# Tune model
 
Library : Scikit Learn

Find the best settings to get the best accuracy

In [None]:
from sklearn.model_selection import GridSearchCV

## Naive Bayesian

In [None]:
pipeline = Pipeline([
    ('vect',   CountVectorizer()),
    ('tfidf',  TfidfTransformer()),
    ('clf',  MultinomialNB())
])
parameters = {  
    'vect__max_df': (0.5, 0.625, 0.75, 0.875, 1.0),  
    'vect__max_features': (None, 5000, 10000, 20000),  
    'vect__min_df': (1, 5, 10, 20, 50),  
    'tfidf__use_idf': (True, False),  
    'tfidf__sublinear_tf': (True, False),  
    'vect__binary': (True, False),  
    'tfidf__norm': ('l1', 'l2'),  
    'clf__alpha': (1, 0.1, 0.01, 0.001, 0.0001, 0.00001)  
    } 

## Stochastic Gradient Descent

In [None]:
pipeline = Pipeline([
    ('vect', CountVectorizer()),
    ('tfidf', TfidfTransformer()),
    ('clf', SGDClassifier()),
])

# uncommenting more parameters will give better exploring power but will
# increase processing time in a combinatorial way
parameters = {
    'vect__max_df': (0.5, 0.75, 1.0),
    'vect__max_features': (None, 5000, 10000, 50000),
    'vect__ngram_range': ((1, 1), (1, 2)),  # unigrams or bigrams
    'tfidf__use_idf': (True, False),
    'tfidf__norm': ('l1', 'l2'),
    'clf__alpha': (0.00001, 0.000001),
    'clf__penalty': ('l2', 'elasticnet'),
    'clf__n_iter': (10, 50, 80),
}

## Run parameters

In [None]:
if __name__ == "__main__":
    # multiprocessing requires the fork to happen in a __main__ protected
    # block

    # find the best parameters for both the feature extraction and the
    # classifier
    grid_search = GridSearchCV(pipeline, parameters, n_jobs=-1, verbose=1)

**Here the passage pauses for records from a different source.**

-- pv_equiv track=rewrite | github.com/shanmukh-07/Owl-coder | Easy/Move all negative elements to end/move-all-negative-elements-to-end.py | segregateElements
-- ===== SOURCE A (Python) =====
-- def segregateElements(arr, n):
--     ps,ng = [],[]
--     for i in arr:
--         if i > 0:
--             ps.append(i)
--         else:
--             ng.append(i)
--     l = ps+ng
--     for i in range(n):
--         arr[i] = l[i]
--     return arr
-- ===== SOURCE B (Python) =====
-- def segregateElements(arr, n):
--     # stable sort with boolean key: positives (False) first, non-positives (True) last
--     l = sorted(arr, key=lambda x: x <= 0)
--     for i in range(n):
--         arr[i] = l[i]
--     return arr
-- ===== Notes on version B (the rewrite author's own statement) =====
-- stated objective: idiomatic
-- what changed: A builds positive and non-positive lists with an explicit two-accumulator loop and concatenates them; B obtains the same partition with one stable sorted(arr, key=lambda x: x <= 0) call, then copies back with the same index loop.
import Mathlib
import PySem

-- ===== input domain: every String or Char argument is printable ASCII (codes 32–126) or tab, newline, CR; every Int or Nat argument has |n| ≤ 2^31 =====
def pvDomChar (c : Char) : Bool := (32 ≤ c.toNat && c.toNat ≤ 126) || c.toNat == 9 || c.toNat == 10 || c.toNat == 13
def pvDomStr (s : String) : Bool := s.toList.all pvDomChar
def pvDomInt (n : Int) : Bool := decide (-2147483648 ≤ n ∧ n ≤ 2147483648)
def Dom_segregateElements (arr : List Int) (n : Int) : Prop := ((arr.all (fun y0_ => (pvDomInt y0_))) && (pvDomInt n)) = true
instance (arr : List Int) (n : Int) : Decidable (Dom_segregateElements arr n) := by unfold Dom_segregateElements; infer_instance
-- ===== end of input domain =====

-- B replaces A's two-accumulator partition by one stable sort with boolean key x <= 0
-- (positives first, non-positives last); the in-place copy-back loop is shared.
-- Both A and B mutate arr in place in Python; the equivalence proved is about the return value.

-- ===== PORT A =====
-- the copy-back loop 'for i in range(n): arr[i] = l[i]' (IndexError when l[i] is out of range, excluded by Pre_)
def pvCopyLoop (l : List Int) (arr : List Int) (n : Int) : List Int :=
  (PySem.List.pyRange 0 n 1).foldl (fun a i =>
    match PySem.List.pyGet? l i with
    | some v => a.set i.toNat v
    | none => a) arr

def segregateElements (arr : List Int) (n : Int) : List Int :=
  let pn := arr.foldl (fun (p : List Int × List Int) i =>
    if i > 0 then (p.1 ++ [i], p.2) else (p.1, p.2 ++ [i])) ([], [])
  let l := pn.1 ++ pn.2
  pvCopyLoop l arr n

-- ===== PORT B =====
def segregateElements_alt (arr : List Int) (n : Int) : List Int :=
  let l := PySem.List.sorted arr (fun x => decide (x ≤ 0)) false
  pvCopyLoop l arr n

-- ===== PRECONDITION & SPEC =====
-- A raises IndexError (on l[i] / arr[i]) exactly when n > len(arr); B raises there too.
def Pre_segregateElements (arr : List Int) (n : Int) : Prop := n ≤ (arr.length : Int)
instance (arr : List Int) (n : Int) : Decidable (Pre_segregateElements arr n) := by unfold Pre_segregateElements; infer_instance

def pvWitness_segregateElements : List Int × Int := ([3, -1, 0, 5, -2], 5)

def Spec_segregateElements (arr : List Int) (n : Int) (out : List Int) : Prop := out = segregateElements_alt arr n
instance (arr : List Int) (n : Int) (out : List Int) : Decidable (Spec_segregateElements arr n out) := by unfold Spec_segregateElements; infer_instance

-- ===== CLAIM (what is proved, stated in full; the proofs are below) =====
def Claim_equal_segregateElements : Prop := ∀ (arr : List Int) (n : Int), Dom_segregateElements arr n → Pre_segregateElements arr n → Spec_segregateElements arr n (segregateElements arr n)

-- ===== LEMMAS AND PROOFS =====

-- insertBy skips a prefix none of whose elements come 'before' x
theorem pvInsertBy_skip {α : Type} (before : α → α → Bool) (x : α) (as bs : List α)
    (h : ∀ a ∈ as, before x a = false) :
    PySem.List.insertBy before x (as ++ bs) = as ++ PySem.List.insertBy before x bs := by
  induction as with
  | nil => simp
  | cons a as ih =>
    have ha : before x a = false := h a (by simp)
    simp [PySem.List.insertBy, ha, ih (fun a' ha' => h a' (by simp [ha']))]

-- x none of whose predecessors comes after it goes to the very end
theorem pvInsertBy_last {α : Type} (before : α → α → Bool) (x : α) (ys : List α)
    (h : ∀ a ∈ ys, before x a = false) :
    PySem.List.insertBy before x ys = ys ++ [x] := by
  induction ys with
  | nil => rfl
  | cons a ys ih =>
    have ha : before x a = false := h a (by simp)
    simp [PySem.List.insertBy, ha, ih (fun a' ha' => h a' (by simp [ha']))]

-- inserting x at the head of a list whose head (if any) comes after x
theorem pvInsertBy_head {α : Type} (before : α → α → Bool) (x : α) (bs : List α)
    (h : ∀ b ∈ bs, before x b = true) :
    PySem.List.insertBy before x bs = x :: bs := by
  cases bs with
  | nil => rfl
  | cons b bs => simp [PySem.List.insertBy, h b (by simp)]

-- stable sort by a Bool key = false-group (in order) ++ true-group (in order)
theorem pvSortedBool {α : Type} (k : α → Bool) (xs : List α) :
    PySem.List.sorted xs (fun x => k x) false
      = xs.filter (fun x => !(k x)) ++ xs.filter (fun x => k x) := by
  rw [PySem.List.sorted_eq_foldl_insertBy]
  induction xs using List.reverseRecOn with
  | nil => rfl
  | append_singleton xs x ih =>
    rw [List.foldl_append, List.foldl_cons, List.foldl_nil, ih]
    by_cases hk : k x = true
    · have hall : ∀ a ∈ xs.filter (fun x => !(k x)) ++ xs.filter (fun x => k x),
          (decide (k x < k a)) = false := by
        intro a _
        simp [hk, Bool.lt_iff]
      rw [pvInsertBy_last _ x _ (fun a ha => hall a ha)]
      simp [List.filter_append, hk]
    · have hk' : k x = false := by simpa using hk
      have hskip : ∀ a ∈ xs.filter (fun x => !(k x)), (decide (k x < k a)) = false := by
        intro a ha
        have := List.of_mem_filter ha
        simp at this
        simp [hk', this]
      have hhead : ∀ b ∈ xs.filter (fun x => k x), (decide (k x < k b)) = true := by
        intro b hb
        have := List.of_mem_filter hb
        simp [hk', this]
      rw [pvInsertBy_skip _ x _ _ hskip, pvInsertBy_head _ x _ hhead]
      simp [List.filter_append, hk']

-- A's partition loop, with the accumulators generalized
theorem pvPartLoop (xs : List Int) (p q : List Int) :
    xs.foldl (fun (p : List Int × List Int) i =>
      if i > 0 then (p.1 ++ [i], p.2) else (p.1, p.2 ++ [i])) (p, q)
      = (p ++ xs.filter (fun i => decide (i > 0)), q ++ xs.filter (fun i => !decide (i > 0))) := by
  induction xs generalizing p q with
  | nil => simp
  | cons x xs ih =>
    by_cases hx : x > 0
    · simp [hx, ih]
    · simp [hx, ih]

-- the two lists copied back are equal
theorem pvListsEq (arr : List Int) :
    (arr.filter (fun i => decide (i > 0)), arr.filter (fun i => !decide (i > 0))).1
      ++ (arr.filter (fun i => decide (i > 0)), arr.filter (fun i => !decide (i > 0))).2
      = PySem.List.sorted arr (fun x => decide (x ≤ 0)) false := by
  rw [pvSortedBool (fun x => decide (x ≤ 0)) arr]
  have hx : ∀ x : Int, decide (0 < x) = !decide (x ≤ 0) := by
    intro x
    rw [← decide_not]
    exact decide_eq_decide.mpr not_le.symm
  congr 1
  · exact List.filter_congr (fun x _ => hx x)
  · apply List.filter_congr
    intro x _
    rw [hx x, Bool.not_not]

-- ===== VERDICT (by name: the statement is the Claim_ definition above) =====
theorem segregateElements_spec : Claim_equal_segregateElements := by
  intro arr n _ _
  unfold Spec_segregateElements segregateElements segregateElements_alt
  rw [pvPartLoop arr [] []]
  simp only [List.nil_append]
  rw [show (arr.filter (fun i => decide (i > 0))) ++ (arr.filter (fun i => !decide (i > 0)))
        = PySem.List.sorted arr (fun x => decide (x ≤ 0)) false from pvListsEq arr]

    print("Performing grid search...")
    print("pipeline:", [name for name, _ in pipeline.steps])
    print("parameters:")
    print(parameters)
    #t0 = time()
    grid_search.fit(train.tweet, train.label)
    #print("done in %0.3fs" % (time() - t0))
    print()

    print("Best score: %0.3f" % grid_search.best_score_)
    print("Best parameters set:")
    best_parameters = grid_search.best_estimator_.get_params()
    for param_name in sorted(parameters.keys()):
        print("\t%s: %r" % (param_name, best_parameters[param_name]))